Often we would find up to seven layers of traffic merging into one, each car trying to get round or ahead of its neighbour. Ironically, the traffic only seemed to come to a complete standstill when a policeman was involved in trying to direct the traffic. In doing so, he only succeeded in stopping it. However, being a genetically lawless nation, most ignored any official direction, and all got moving again.

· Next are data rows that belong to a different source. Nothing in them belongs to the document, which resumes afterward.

-- pv_equiv track=rewrite | github.com/ChangxingJiang/OJ-Practice | Question/0265/0265_Python_1.py | minCostII
-- ===== SOURCE A (Python) =====
-- from typing import List
--
-- def minCostII(costs: List[List[int]]) -> int:
--     if not costs or not costs[0]:
--         return 0
--
--     s1, s2 = len(costs), len(costs[0])  # s1=房子数量，s2=颜色数量
--
--     dp = [[0] * s2 for _ in range(s1)]
--     for i2 in range(s2):
--         dp[0][i2] = costs[0][i2]
--
--     for i1 in range(1, s1):
--         for i2 in range(s2):
--             dp[i1][i2] = costs[i1][i2] + min(dp[i1 - 1][ii2] for ii2 in range(s2) if ii2 != i2)
--
--     return min(dp[-1])
-- ===== SOURCE B (Python) =====
-- from typing import List
--
-- def minCostII(costs: List[List[int]]) -> int:
--     if not costs or not costs[0]:
--         return 0
--     k = len(costs[0])
--     prev = list(costs[0])
--     for row in costs[1:]:
--         m1 = m2 = None
--         i1 = -1
--         for i, x in enumerate(prev):
--             if m1 is None or x < m1:
--                 m2 = m1
--                 m1 = x
--                 i1 = i
--             elif m2 is None or x < m2:
--                 m2 = x
--         prev = [c + (m2 if j == i1 else m1) for j, c in enumerate(row[:k])]
--     return min(prev)
-- ===== Notes on version B (the rewrite author's own statement) =====
-- stated objective: faster
-- what changed: Replaces the O(k) min-excluding-one rescan per cell and the full dp table with a single pass per row that records the smallest value, its index and the second smallest value of the previous row, keeping only one rolling row.
import Mathlib
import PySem

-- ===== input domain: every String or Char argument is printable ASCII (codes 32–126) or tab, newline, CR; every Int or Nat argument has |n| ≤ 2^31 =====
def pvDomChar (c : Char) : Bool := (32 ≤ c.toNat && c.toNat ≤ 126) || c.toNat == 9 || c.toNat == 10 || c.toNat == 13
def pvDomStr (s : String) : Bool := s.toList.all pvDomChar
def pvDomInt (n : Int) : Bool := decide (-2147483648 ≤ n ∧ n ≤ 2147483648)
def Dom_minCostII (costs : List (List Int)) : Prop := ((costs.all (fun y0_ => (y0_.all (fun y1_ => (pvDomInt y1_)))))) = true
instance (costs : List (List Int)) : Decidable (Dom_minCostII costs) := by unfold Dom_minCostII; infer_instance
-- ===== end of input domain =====

-- B replaces A's per-cell min-excluding-one rescan and full dp table by a single pass per
-- row tracking the previous row's smallest value, its index and second smallest value
-- (objective: faster).

-- ===== PORT A =====
-- A's inner generator expression  min(dp[i1-1][ii2] for ii2 in range(s2) if ii2 != i2)
def pvMinExcl (prev : List Int) (s2 i2 : Int) : Int :=
  (PySem.List.min? ((PySem.List.pyRange 0 s2 1).filterMap (fun ii2 =>
    if ii2 ≠ i2 then some (PySem.List.pyGetD prev ii2 0) else none)) (fun x => x)).getD 0

def minCostII (costs : List (List Int)) : Int :=
  if costs = [] ∨ PySem.List.pyGetD costs 0 [] = [] then 0
  else
    let s1 : Int := (costs.length : Int)
    let s2 : Int := ((PySem.List.pyGetD costs 0 []).length : Int)
    let dp0 : List (List Int) :=
      (PySem.List.pyRange 0 s1 1).map (fun _ => (PySem.List.pyRange 0 s2 1).map (fun _ => (0 : Int)))
    let dp1 : List (List Int) := (PySem.List.pyRange 0 s2 1).foldl (fun dp i2 =>
        PySem.List.pySetD dp 0 (PySem.List.pySetD (PySem.List.pyGetD dp 0 []) i2
          (PySem.List.pyGetD (PySem.List.pyGetD costs 0 []) i2 0))) dp0
    let dp2 : List (List Int) := (PySem.List.pyRange 1 s1 1).foldl (fun dp i1 =>
        (PySem.List.pyRange 0 s2 1).foldl (fun dp i2 =>
          PySem.List.pySetD dp i1 (PySem.List.pySetD (PySem.List.pyGetD dp i1 []) i2
            (PySem.List.pyGetD (PySem.List.pyGetD costs i1 []) i2 0 +
              pvMinExcl (PySem.List.pyGetD dp (i1 - 1) []) s2 i2))) dp) dp1
    (PySem.List.min? (PySem.List.pyGetD dp2 (-1) []) (fun x => x)).getD 0

-- ===== PORT B =====
-- B's inner scan body: update (m1, m2, i1) with the enumerated element p = (i, x)
def pvScanStep (st : Option Int × Option Int × Int) (p : Int × Int) :
    Option Int × Option Int × Int :=
  match st.1 with
  | none => (some p.2, st.1, p.1)
  | some v1 =>
    if p.2 < v1 then (some p.2, st.1, p.1)
    else match st.2.1 with
      | none => (st.1, some p.2, st.2.2)
      | some v2 => if p.2 < v2 then (st.1, some p.2, st.2.2) else st

def minCostII_alt (costs : List (List Int)) : Int :=
  match costs with
  | [] => 0
  | r0 :: rest =>
    if r0 = [] then 0
    else
      let k : Int := (r0.length : Int)
      let prev := rest.foldl (fun prev row =>
        let st := (PySem.List.enumerate prev 0).foldl pvScanStep (none, none, -1)
        (PySem.List.enumerate (PySem.List.slice row none (some k)) 0).map
          (fun q => q.2 + (if q.1 = st.2.2 then st.2.1.getD 0 else st.1.getD 0))) r0
      (PySem.List.min? prev (fun x => x)).getD 0

-- ===== PRECONDITION & SPEC =====
-- Pre_ excludes exactly the inputs on which A raises: a row after the first shorter than
-- row 0 (IndexError), and a single colour with two or more houses (ValueError: min of an
-- empty generator).  On every other input A returns normally.
def Pre_minCostII (costs : List (List Int)) : Prop :=
  costs = [] ∨ costs.head? = some [] ∨
    ((∀ r ∈ costs, (costs.headD []).length ≤ r.length) ∧
      (costs.length = 1 ∨ 2 ≤ (costs.headD []).length))
instance (costs : List (List Int)) : Decidable (Pre_minCostII costs) := by
  unfold Pre_minCostII; infer_instance

def pvWitness_minCostII : List (List Int) := [[1, 2], [3, 4]]

def Spec_minCostII (costs : List (List Int)) (out : Int) : Prop := out = minCostII_alt costs
instance (costs : List (List Int)) (out : Int) : Decidable (Spec_minCostII costs out) := by
  unfold Spec_minCostII; infer_instance

-- ===== CLAIM (what is proved, stated in full; the proofs are below) =====
def Claim_equal_minCostII : Prop :=
  ∀ (costs : List (List Int)), Dom_minCostII costs → Pre_minCostII costs →
    Spec_minCostII costs (minCostII costs)

-- ===== LEMMAS AND PROOFS =====

theorem getd_range_self (l : List Int) :
    (List.range l.length).map (fun j => l.getD j 0) = l := by
  apply List.ext_getElem
  · simp
  · intro i h1 h2; simp [List.getD_eq_getElem?_getD, List.getElem?_eq_getElem h2]

theorem filterMap_range_eraseIdx (prev : List Int) : ∀ (j : Nat),
    (List.range prev.length).filterMap
      (fun n => if n ≠ j then some (prev.getD n 0) else none) = prev.eraseIdx j := by
  induction prev with
  | nil => simp
  | cons x xs ih =>
    intro j
    rw [List.length_cons, List.range_succ_eq_map, List.filterMap_cons,
      List.filterMap_map]
    cases j with
    | zero =>
      simp only [ne_eq, not_true_eq_false, if_false, List.eraseIdx_zero, List.tail_cons]
      have : (fun n => (fun n => if n ≠ 0 then some ((x :: xs).getD n 0) else none) (n+1))
          = (fun n => some (xs.getD n 0)) := by funext n; simp
      rw [show ((fun n => if n ≠ 0 then some ((x :: xs).getD n 0) else none) ∘ (· + 1))
          = (fun n : Nat => some (xs.getD n 0)) from by funext n; simp [Function.comp]]
      rw [show (fun x => (fun n : Nat => some (xs.getD n 0)) x) = some ∘ (fun n : Nat => xs.getD n 0) from rfl,
        List.filterMap_eq_map]
      exact getd_range_self xs
    | succ j' =>
      have h0 : ((0:Nat) ≠ j' + 1) = True := by simp
      simp only [ne_eq, h0]
      rw [if_pos (by simp)]
      rw [show ((fun n => if n ≠ j' + 1 then some ((x :: xs).getD n 0) else none) ∘ (· + 1))
          = (fun n : Nat => if n ≠ j' then some (xs.getD n 0) else none) from by
        funext n; by_cases h : n = j' <;> simp [h, Function.comp]]
      rw [ih j']
      simp [List.getD]

theorem pymin_eq_min? (l : List Int) : PySem.List.min? l (fun x => x) = l.min? := by
  cases l with
  | nil => simp [PySem.List.min?]
  | cons x t => rw [PySem.List.min?_id_cons]; simp [List.min?]


theorem pvMinExcl_eq (prev : List Int) (j : Nat) :
    pvMinExcl prev (prev.length : Int) (j : Int) = ((prev.eraseIdx j).min?).getD 0 := by
  unfold pvMinExcl
  rw [pymin_eq_min?]
  congr 2
  rw [PySem.List.pyRange_zero, List.filterMap_map, Int.toNat_natCast]
  rw [show ((fun ii2 => if ii2 ≠ (j:Int) then some (PySem.List.pyGetD prev ii2 0) else none) ∘ (fun k : Nat => (k : Int)))
      = (fun n : Nat => if n ≠ j then some (prev.getD n 0) else none) from by
    funext n; by_cases h : n = j <;> simp [h, Function.comp]]
  exact filterMap_range_eraseIdx prev j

Despite economic growth of eleven per cent a year, much of which is due to the illegal poppy, Afghanistan is the sixth-poorest country in the world and I have never seen poverty as I witnessed in Kabul. Flat-roofed houses made of mud bricks clung precariously to the steep hillsides which surround the city amid the arid rock. If they crumble, which they eventually do, little seems to be done in way of repair, adding to the general melee.

Plastic bags, bottles and other rubbish was strewn on the pathways and the pungent smell of human excrement made me glad for my headscarf, which I held over my nose.

Amid all this, delightful, small children ran barefooted through the rocks, chattering away in Dari, begging for water or chocolate. A dark mop of hair, a cheeky smile and large, pleading eyes made them irresistible (see picture). The unemployed men squatted on their haunches, watching our progress silently, as I struggled at 6,000 feet, sweat prickling my neck under my headscarf, up the hill in the heat.

When my husband, Angus, gets home from his posting as Defence Attaché in Kabul, we are going to give an illustrated talk in the Molteno Hall in Fortingall on ‘Seven Months in Kabul’ to raise money for the Turquoise Mountain Foundation, a charity involved in Afghan regeneration. Dates and details to follow on his return.